In other words, oaths aren't worth much in the real world, apparently, as much
as we might like to think they should be.

It would be troubling if Brad Smith isn't aware of this. He wouldn't be the
first once-respected person to go off the deep end:
[https://en.wikipedia.org/wiki/Francis_Collins](https://en.wikipedia.org/wiki/Francis_Collins).

I have to give Brad the benefit of the doubt and assume something was lost in
translation; possibly he is being misquoted or quoted out of context.

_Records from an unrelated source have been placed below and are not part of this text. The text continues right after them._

-- pv_equiv track=rewrite | github.com/JeanneSon/image-tagging | tagging.py | array_to_tuple
-- ===== SOURCE A (Python) =====
-- def array_to_tuple(a):  #a stands for array
--     result = []
--     for word in a:
--         word_array = []
--         for c in word: #c stands for character
--             word_array += [ord(c), 0]
--         word_array += [ord(";"), 0]
--         result += word_array
--     result += [0, 0]
--     return tuple(result)
-- ===== SOURCE B (Python) =====
-- def array_to_tuple(a):  # a stands for array
--     # Join everything into one separator-terminated string, then preallocate the
--     # output and fill the even positions with the character codes in one strided
--     # slice assignment; no nested Python loops, no per-word accumulators.
--     s = "".join(w + ";" for w in a)
--     out = [0] * (2 * len(s) + 2)
--     out[0 : 2 * len(s) : 2] = map(ord, s)
--     return tuple(out)
-- ===== Notes on version B (the rewrite author's own statement) =====
-- stated objective: alternative
-- what changed: B joins all words with ';' terminators into one string, preallocates a zero list of the final length, and writes the character codes into the even positions with a single strided slice assignment, instead of A's nested Python loops building and concatenating per-word accumulator lists.
import Mathlib
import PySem

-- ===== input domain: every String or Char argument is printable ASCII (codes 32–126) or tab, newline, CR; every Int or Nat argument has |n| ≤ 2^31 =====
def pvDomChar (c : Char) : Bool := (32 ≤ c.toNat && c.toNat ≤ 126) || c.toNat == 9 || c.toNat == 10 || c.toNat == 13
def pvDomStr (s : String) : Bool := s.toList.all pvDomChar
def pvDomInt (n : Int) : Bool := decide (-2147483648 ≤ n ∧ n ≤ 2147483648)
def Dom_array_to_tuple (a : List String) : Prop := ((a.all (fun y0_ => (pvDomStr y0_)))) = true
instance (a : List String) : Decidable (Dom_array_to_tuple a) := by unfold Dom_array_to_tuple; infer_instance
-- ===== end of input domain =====

-- B joins the words into one ';'-terminated string, preallocates the zero output and writes the
-- char codes into the even positions by one strided slice assignment; a different algorithm of the same cost class.


-- ===== PORT A =====
-- literal port: per word build word_array (char code, 0 pairs), append [ord ';', 0], extend result; finally += [0,0]
def array_to_tuple (a : List String) : List Int :=
  (a.foldl (fun result word =>
      let word_array :=
        (word.toList.foldl (fun wa c => wa ++ [(c.toNat : Int), 0]) []) ++ [((';'.toNat : Int)), 0]
      result ++ word_array) []) ++ [0, 0]

-- ===== PORT B =====
-- out[0 : 2*len(vals) : 2] = vals over a base list: replace every even index < 2*len(vals)
def pyAssignStride2 : List Int → List Int → List Int
  | out, [] => out
  | [], _ :: _ => []
  | [_], v :: _ => [v]
  | _ :: y :: rest, v :: vs => v :: y :: pyAssignStride2 rest vs

-- literal port of Source B: join words with ';' terminators, preallocate zeros, strided slice assignment
def array_to_tuple_alt (a : List String) : List Int :=
  let s : List Char := (a.map (fun w => w.toList ++ [';'])).flatten
  let out : List Int := List.replicate (2 * s.length + 2) 0
  pyAssignStride2 out (s.map (fun c => (c.toNat : Int)))

-- ===== PRECONDITION & SPEC =====
def Spec_array_to_tuple (a : List String) (out : List Int) : Prop := out = array_to_tuple_alt a
instance (a : List String) (out : List Int) : Decidable (Spec_array_to_tuple a out) := by unfold Spec_array_to_tuple; infer_instance

-- ===== CLAIM (what is proved, stated in full; the proofs are below) =====
def Claim_equal_array_to_tuple : Prop := ∀ (a : List String), Dom_array_to_tuple a → Spec_array_to_tuple a (array_to_tuple a)

-- ===== LEMMAS AND PROOFS =====
-- A's inner char loop produces the flat encoding of the word's characters
theorem pv_inner_foldl (l : List Char) (acc : List Int) :
    l.foldl (fun wa c => wa ++ [(c.toNat : Int), 0]) acc
      = acc ++ l.flatMap (fun c => [(c.toNat : Int), 0]) := by
  induction l generalizing acc with
  | nil => simp
  | cons c l ih => simp [List.foldl_cons, ih, List.append_assoc]

-- A's outer loop equals the encoding of the flattened symbol stream
theorem pv_outer_foldl (a : List String) (acc : List Int) :
    a.foldl (fun result word =>
        result ++ ((word.toList.foldl (fun wa c => wa ++ [(c.toNat : Int), 0]) []) ++ [((';'.toNat : Int)), 0])) acc
      = acc ++ ((a.map (fun w => w.toList ++ [';'])).flatten).flatMap (fun c => [(c.toNat : Int), 0]) := by
  induction a generalizing acc with
  | nil => simp
  | cons w a ih =>
    rw [List.foldl_cons, ih, pv_inner_foldl]
    simp [List.flatMap_cons, List.flatMap_append, List.append_assoc]

-- the strided assignment over a fresh zero list interleaves the values with zeros
theorem pv_assign_stride2 (vs : List Int) :
    pyAssignStride2 (List.replicate (2 * vs.length + 2) 0) vs
      = vs.flatMap (fun v => [v, 0]) ++ [0, 0] := by
  induction vs with
  | nil => rfl
  | cons v vs ih =>
    have h : 2 * (v :: vs).length + 2 = (2 * vs.length + 2) + 2 := by
      simp [List.length_cons]; ring
    rw [h, List.replicate_succ, List.replicate_succ, pyAssignStride2, ih]
    simp

-- ===== VERDICT (by name: the statement is the Claim_ definition above) =====
theorem array_to_tuple_spec : Claim_equal_array_to_tuple := by
  intro a _
  unfold Spec_array_to_tuple array_to_tuple array_to_tuple_alt
  rw [pv_outer_foldl]
  have h := pv_assign_stride2
      (((a.map (fun w => w.toList ++ [';'])).flatten).map (fun c => ((c.toNat : Int))))
  simp only [List.length_map] at h
  rw [h, List.flatMap_map]
  simp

But even assuming we could agree on a shared, always-in-sync definition of
harm, and even assuming oaths worked all the time, there are plenty of
competent people, whatever label we give them, who will design and implement
systems without having sworn any such oath, and countries and organizations
(including DAOs) that will employ those people. And the first two assumptions
are already a bridge too far.

------
abj
We need a Hippocratic Oath for those that manage and deploy capital.

A Hippocratic Oath for only Software Engineers is addressing the symptom, not
the cause.

Most of us don't wake up and think, "How can I make user's life worse today?".

We need to fix the incentives if we want to fix the behavior.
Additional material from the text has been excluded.